- DATASET EXTRACT -
-- pv_equiv track=rewrite | github.com/Lucas-Mueller/Master-Thesis-Lucas-Mueller | core/services/preference_aggregation_service.py | _apply_tiebreaker
-- ===== SOURCE A (Python) =====
-- from typing import List, Dict, Any, Optional
--
-- def _apply_tiebreaker(
--
--     tied_principles: List[str],
--     tiebreak_order: List[str]
-- ) -> str:
--     """
--     Apply deterministic tiebreaker using config's tiebreak_order.
--
--     The tiebreak_order represents the manipulator's preference order from the config.
--     We select the FIRST principle in tiebreak_order that appears in the tied set,
--     making the manipulator's predetermined preference the tiebreaker.
--
--     Args:
--         tied_principles: List of principle names with identical (lowest) scores
--         tiebreak_order: Preference-ordered list of all principles from config
--
--     Returns:
--         Single principle name selected as least popular after tiebreak
--
--     Raises:
--         ValueError: If no tied principle found in tiebreak_order
--
--     Example:
--         tied_principles = ['maximizing_floor', 'maximizing_average']
--         tiebreak_order = ['maximizing_floor', 'maximizing_average', ...]
--         Returns: 'maximizing_floor' (first in tiebreak_order)
--     """
--     if not tied_principles:
--         raise ValueError("Cannot apply tiebreaker to empty list")
--
--     if not tiebreak_order:
--         # Fallback: alphabetical if no tiebreak order provided
--         return sorted(tied_principles)[0]
--
--     # Find first principle in tiebreak_order that appears in tied set
--     for principle in tiebreak_order:
--         if principle in tied_principles:
--             return principle
--
--     # Fallback if none match (should not happen with valid data)
--     raise ValueError(
--         f"No tied principle found in tiebreak order. "
--         f"Tied: {tied_principles}, Order: {tiebreak_order}"
--     )
-- ===== SOURCE B (Python) =====
-- def _apply_tiebreaker(tied_principles, tiebreak_order):
--     if not tied_principles:
--         raise ValueError("Cannot apply tiebreaker to empty list")
--
--     if not tiebreak_order:
--         # Fallback: alphabetical if no tiebreak order provided
--         return sorted(tied_principles)[0]
--
--     # Index table: each principle in tiebreak_order -> its first occurrence index
--     pos = {}
--     for i, p in enumerate(tiebreak_order):
--         if p not in pos:
--             pos[p] = i
--
--     # One pass over the tied set, keeping the principle with the smallest position
--     best = None
--     for p in tied_principles:
--         j = pos.get(p)
--         if j is not None and (best is None or j < best[0]):
--             best = (j, p)
--
--     if best is None:
--         raise ValueError(
--             f"No tied principle found in tiebreak order. "
--             f"Tied: {tied_principles}, Order: {tiebreak_order}"
--         )
--     return best[1]
-- ===== Notes on version B (the rewrite author's own statement) =====
-- stated objective: alternative
-- what changed: Instead of scanning tiebreak_order and testing membership in tied_principles for each entry, B precomputes a first-occurrence index table for tiebreak_order and makes one pass over tied_principles selecting the minimum-index match.
import Mathlib
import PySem

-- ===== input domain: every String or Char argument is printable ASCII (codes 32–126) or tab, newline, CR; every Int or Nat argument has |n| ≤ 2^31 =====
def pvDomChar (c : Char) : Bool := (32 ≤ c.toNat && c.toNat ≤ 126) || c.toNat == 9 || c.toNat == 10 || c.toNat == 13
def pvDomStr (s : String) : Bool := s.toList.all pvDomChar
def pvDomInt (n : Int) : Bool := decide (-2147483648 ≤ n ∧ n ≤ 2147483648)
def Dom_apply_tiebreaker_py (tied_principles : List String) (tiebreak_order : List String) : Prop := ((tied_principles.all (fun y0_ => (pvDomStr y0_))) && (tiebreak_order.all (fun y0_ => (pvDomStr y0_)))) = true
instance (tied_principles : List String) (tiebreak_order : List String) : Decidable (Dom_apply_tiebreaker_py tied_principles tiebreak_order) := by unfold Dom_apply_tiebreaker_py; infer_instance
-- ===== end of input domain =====

-- B replaces A's scan of tiebreak_order with membership tests by a precomputed
-- first-occurrence index table and a single minimum-selecting pass over tied_principles
-- (alternative decomposition, same return value wherever A returns).


-- ===== PORT A =====
-- A's loop "for principle in tiebreak_order: if principle in tied_principles: return principle"
def pvFindFirst : List String → List String → Option String
  | [], _ => none
  | p :: rest, tied => if p ∈ tied then some p else pvFindFirst rest tied

def apply_tiebreaker_py (tied_principles : List String) (tiebreak_order : List String) : String :=
  if tied_principles = [] then ""            -- A raises ValueError here (outside Pre_)
  else if tiebreak_order = [] then (PySem.List.sorted tied_principles (fun x => x) false).headD ""
  else match pvFindFirst tiebreak_order tied_principles with
    | some p => p
    | none => ""                             -- A raises ValueError here (outside Pre_)

-- ===== PORT B =====
-- B's first loop: pos = {}; for i, p in enumerate(tiebreak_order): if p not in pos: pos[p] = i
def pvBuildPos (tiebreak_order : List String) : PySem.Dict String Int :=
  (PySem.List.enumerate tiebreak_order 0).foldl
    (fun d ip => if d.contains ip.2 then d else d.insert ip.2 ip.1) PySem.Dict.empty

-- B's second loop body: j = pos.get(p); if j is not None and (best is None or j < best[0]): best = (j, p)
def pvBestStep (pos : PySem.Dict String Int) (b : Option (Int × String)) (p : String) :
    Option (Int × String) :=
  match pos.get? p with
  | none => b
  | some j =>
    match b with
    | none => some (j, p)
    | some (bj, _) => if j < bj then some (j, p) else b

def apply_tiebreaker_py_alt (tied_principles : List String) (tiebreak_order : List String) : String :=
  if tied_principles = [] then ""            -- B raises ValueError here (outside Pre_)
  else if tiebreak_order = [] then (PySem.List.sorted tied_principles (fun x => x) false).headD ""
  else
    match tied_principles.foldl (pvBestStep (pvBuildPos tiebreak_order)) none with
    | some (_, p) => p
    | none => ""                             -- B raises ValueError here (outside Pre_)

-- ===== PRECONDITION & SPEC =====
-- Pre_ excludes exactly the inputs on which A raises ValueError: an empty tied set, and a
-- nonempty tiebreak_order containing no tied principle (B raises ValueError there too).
def Pre_apply_tiebreaker_py (tied_principles : List String) (tiebreak_order : List String) : Prop :=
  tied_principles ≠ [] ∧ (tiebreak_order = [] ∨ ∃ p ∈ tied_principles, p ∈ tiebreak_order)
instance (tied_principles : List String) (tiebreak_order : List String) : Decidable (Pre_apply_tiebreaker_py tied_principles tiebreak_order) := by unfold Pre_apply_tiebreaker_py; infer_instance

def pvWitness_apply_tiebreaker_py : List String × List String := (["b", "a"], ["a", "b", "c"])

def Spec_apply_tiebreaker_py (tied_principles : List String) (tiebreak_order : List String) (out : String) : Prop := out = apply_tiebreaker_py_alt tied_principles tiebreak_order
instance (tied_principles : List String) (tiebreak_order : List String) (out : String) : Decidable (Spec_apply_tiebreaker_py tied_principles tiebreak_order out) := by unfold Spec_apply_tiebreaker_py; infer_instance

-- ===== CLAIM (what is proved, stated in full; the proofs are below) =====
def Claim_equal_apply_tiebreaker_py : Prop := ∀ (tied_principles : List String) (tiebreak_order : List String), Dom_apply_tiebreaker_py tied_principles tiebreak_order → Pre_apply_tiebreaker_py tied_principles tiebreak_order → Spec_apply_tiebreaker_py tied_principles tiebreak_order (apply_tiebreaker_py tied_principles tiebreak_order)

-- ===== LEMMAS AND PROOFS =====

theorem pvFindFirst_eq_none (order tied : List String) (h : ∀ p ∈ order, p ∉ tied) :
    pvFindFirst order tied = none := by
  induction order with
  | nil => rfl
  | cons x xs ih =>
    have hx := h x (by simp)
    simp [pvFindFirst, hx]
    exact ih (fun p hp => h p (by simp [hp]))

theorem pvFindFirst_eq_some (order tied : List String) (q : String)
    (hqT : q ∈ tied) (hqO : q ∈ order)
    (hmin : ∀ p ∈ tied, p ∈ order → order.idxOf q ≤ order.idxOf p) :
    pvFindFirst order tied = some q := by
  induction order with
  | nil => cases hqO
  | cons x xs ih =>
    by_cases hx : x ∈ tied
    · simp only [pvFindFirst, if_pos hx]
      by_cases hqx : q = x
      · rw [hqx]
      · exfalso
        have h1 : List.idxOf q (x :: xs) ≤ List.idxOf x (x :: xs) := hmin x hx (by simp)
        rw [List.idxOf_cons_self, List.idxOf_cons_ne xs (Ne.symm hqx)] at h1
        omega
    · have hqx : q ≠ x := fun h => hx (h ▸ hqT)
      simp only [pvFindFirst, if_neg hx]
      apply ih
      · cases hqO with
        | head => exact absurd rfl hqx
        | tail _ h => exact h
      · intro p hpT hpO
        have hpx : p ≠ x := fun h => hx (h ▸ hpT)
        have := hmin p hpT (by simp [hpO])
        rw [List.idxOf_cons_ne xs (Ne.symm hqx), List.idxOf_cons_ne xs (Ne.symm hpx)] at this
        omega

-- The dict built by B's first loop maps p to its first-occurrence index in the order list.
theorem pvBuildPos_get?_aux (l : List String) (s : Int) (d : PySem.Dict String Int)
    (p : String) :
    ((PySem.List.enumerate l s).foldl
        (fun d ip => if d.contains ip.2 then d else d.insert ip.2 ip.1) d).get? p =
      (match d.get? p with
       | some v => some v
       | none => if p ∈ l then some (s + (l.idxOf p : Int)) else none) := by
  induction l generalizing s d with
  | nil => cases h : d.get? p <;> simp [PySem.List.enumerate, h]
  | cons x xs ih =>
    rw [PySem.List.enumerate_cons, List.foldl_cons, ih]
    by_cases hc : d.contains x = true
    · simp only [hc, if_true]
      cases h : d.get? p with
      | some v => simp
      | none =>
        have hpx : p ≠ x := by
          intro he
          rw [he] at h
          rw [PySem.Dict.contains_eq_isSome_get?, h] at hc
          simp at hc
        simp only [List.mem_cons, List.idxOf_cons_ne xs (Ne.symm hpx), Nat.succ_eq_add_one]
        by_cases hm : p ∈ xs
        · simp only [hm, or_true, if_pos]
          congr 1
          push_cast
          ring
        · simp [hm, hpx]
    · simp only [hc]
      simp only [Bool.false_eq_true, if_false]
      by_cases hpx : p = x
      · subst hpx
        rw [PySem.Dict.get?_insert_self]
        have h : d.get? p = none := by
          rw [PySem.Dict.get?_eq_none_iff_contains]
          simpa using hc
        simp [h, List.idxOf_cons_self]
      · rw [PySem.Dict.get?_insert_of_ne d s hpx]
        cases h : d.get? p with
        | some v => simp
        | none =>
          simp only [List.mem_cons, List.idxOf_cons_ne xs (Ne.symm hpx), Nat.succ_eq_add_one]
          by_cases hm : p ∈ xs
          · simp only [hm, or_true, if_pos]
            congr 1
            push_cast
            ring
          · simp [hm, hpx]

theorem pvBuildPos_get? (order : List String) (p : String) :
    (pvBuildPos order).get? p =
      if p ∈ order then some ((order.idxOf p : Nat) : Int) else none := by
  rw [pvBuildPos, pvBuildPos_get?_aux]
  simp [PySem.Dict.get?_empty]

-- Invariant of B's selection loop over the tied list.
def pvInv (order seen : List String) : Option (Int × String) → Prop
  | none => ∀ p ∈ seen, p ∉ order
  | some (j, q) => q ∈ seen ∧ q ∈ order ∧ j = ((order.idxOf q : Nat) : Int) ∧
      ∀ p ∈ seen, p ∈ order → order.idxOf q ≤ order.idxOf p

theorem pvFold_inv (order : List String) (rest : List String) :
    ∀ (seen : List String) (b : Option (Int × String)), pvInv order seen b →
      pvInv order (seen ++ rest) (rest.foldl (pvBestStep (pvBuildPos order)) b) := by
  induction rest with
  | nil => intro seen b h; simpa using h
  | cons x xs ih =>
    intro seen b hb
    have hstep : pvInv order (seen ++ [x]) (pvBestStep (pvBuildPos order) b x) := by
      unfold pvBestStep
      rw [pvBuildPos_get? order x]
      by_cases hxO : x ∈ order
      · simp only [hxO, if_true]
        match b, hb with
        | none, hb =>
          refine ⟨by simp, hxO, rfl, ?_⟩
          intro p hp hpO
          rcases List.mem_append.mp hp with h | h
          · exact absurd hpO (hb p h)
          · simp at h; subst h; exact le_refl _
        | some (bj, bq), hb =>
          obtain ⟨hq1, hq2, hq3, hq4⟩ := hb
          dsimp only
          by_cases hlt : ((List.idxOf x order : Nat) : Int) < bj
          · rw [if_pos hlt]
            refine ⟨by simp, hxO, rfl, ?_⟩
            intro p hp hpO
            rcases List.mem_append.mp hp with h | h
            · have := hq4 p h hpO
              rw [hq3] at hlt
              omega
            · simp at h; subst h; exact le_refl _
          · rw [if_neg hlt]
            refine ⟨by simp [hq1], hq2, hq3, ?_⟩
            intro p hp hpO
            rcases List.mem_append.mp hp with h | h
            · exact hq4 p h hpO
            · simp at h; subst h
              rw [hq3] at hlt
              omega
      · simp only [hxO, if_false]
        match b, hb with
        | none, hb =>
          intro p hp
          rcases List.mem_append.mp hp with h | h
          · exact hb p h
          · simp at h; subst h; exact hxO
        | some (bj, bq), hb =>
          obtain ⟨hq1, hq2, hq3, hq4⟩ := hb
          refine ⟨by simp [hq1], hq2, hq3, ?_⟩
          intro p hp hpO
          rcases List.mem_append.mp hp with h | h
          · exact hq4 p h hpO
          · simp at h; subst h; exact absurd hpO hxO
    have := ih (seen ++ [x]) _ hstep
    simpa [List.append_assoc] using this

-- ===== VERDICT (by name: the statement is the Claim_ definition above) =====
theorem apply_tiebreaker_py_spec : Claim_equal_apply_tiebreaker_py := by
  intro tied order _hdom hpre
  unfold Spec_apply_tiebreaker_py apply_tiebreaker_py apply_tiebreaker_py_alt
  obtain ⟨htied, _⟩ := hpre
  rw [if_neg htied, if_neg htied]
  by_cases horder : order = []
  · rw [if_pos horder, if_pos horder]
  · rw [if_neg horder, if_neg horder]
    have hinv : pvInv order tied (tied.foldl (pvBestStep (pvBuildPos order)) none) := by
      have := pvFold_inv order tied [] none (by intro p hp; cases hp)
      simpa using this
    cases hres : tied.foldl (pvBestStep (pvBuildPos order)) none with
    | none =>
      rw [hres] at hinv
      have hff : pvFindFirst order tied = none := by
        apply pvFindFirst_eq_none
        intro p hpO hpT
        exact hinv p hpT hpO
      rw [hff]
    | some jq =>
      obtain ⟨j, q⟩ := jq
      rw [hres] at hinv
      obtain ⟨hq1, hq2, _, hq4⟩ := hinv
      rw [pvFindFirst_eq_some order tied q hq1 hq2 hq4]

- WHAT TO PRODUCE -
Note each line of the entries that has "index" in it, and copy those lines.

- WRITTEN REPLY -
--     # Index table: each principle in tiebreak_order -> its first occurrence index
-- what changed: Instead of scanning tiebreak_order and testing membership in tied_principles for each entry, B precomputes a first-occurrence index table for tiebreak_order and makes one pass over tied_principles selecting the minimum-index match.
-- first-occurrence index table and a single minimum-selecting pass over tied_principles
-- The dict built by B's first loop maps p to its first-occurrence index in the order list.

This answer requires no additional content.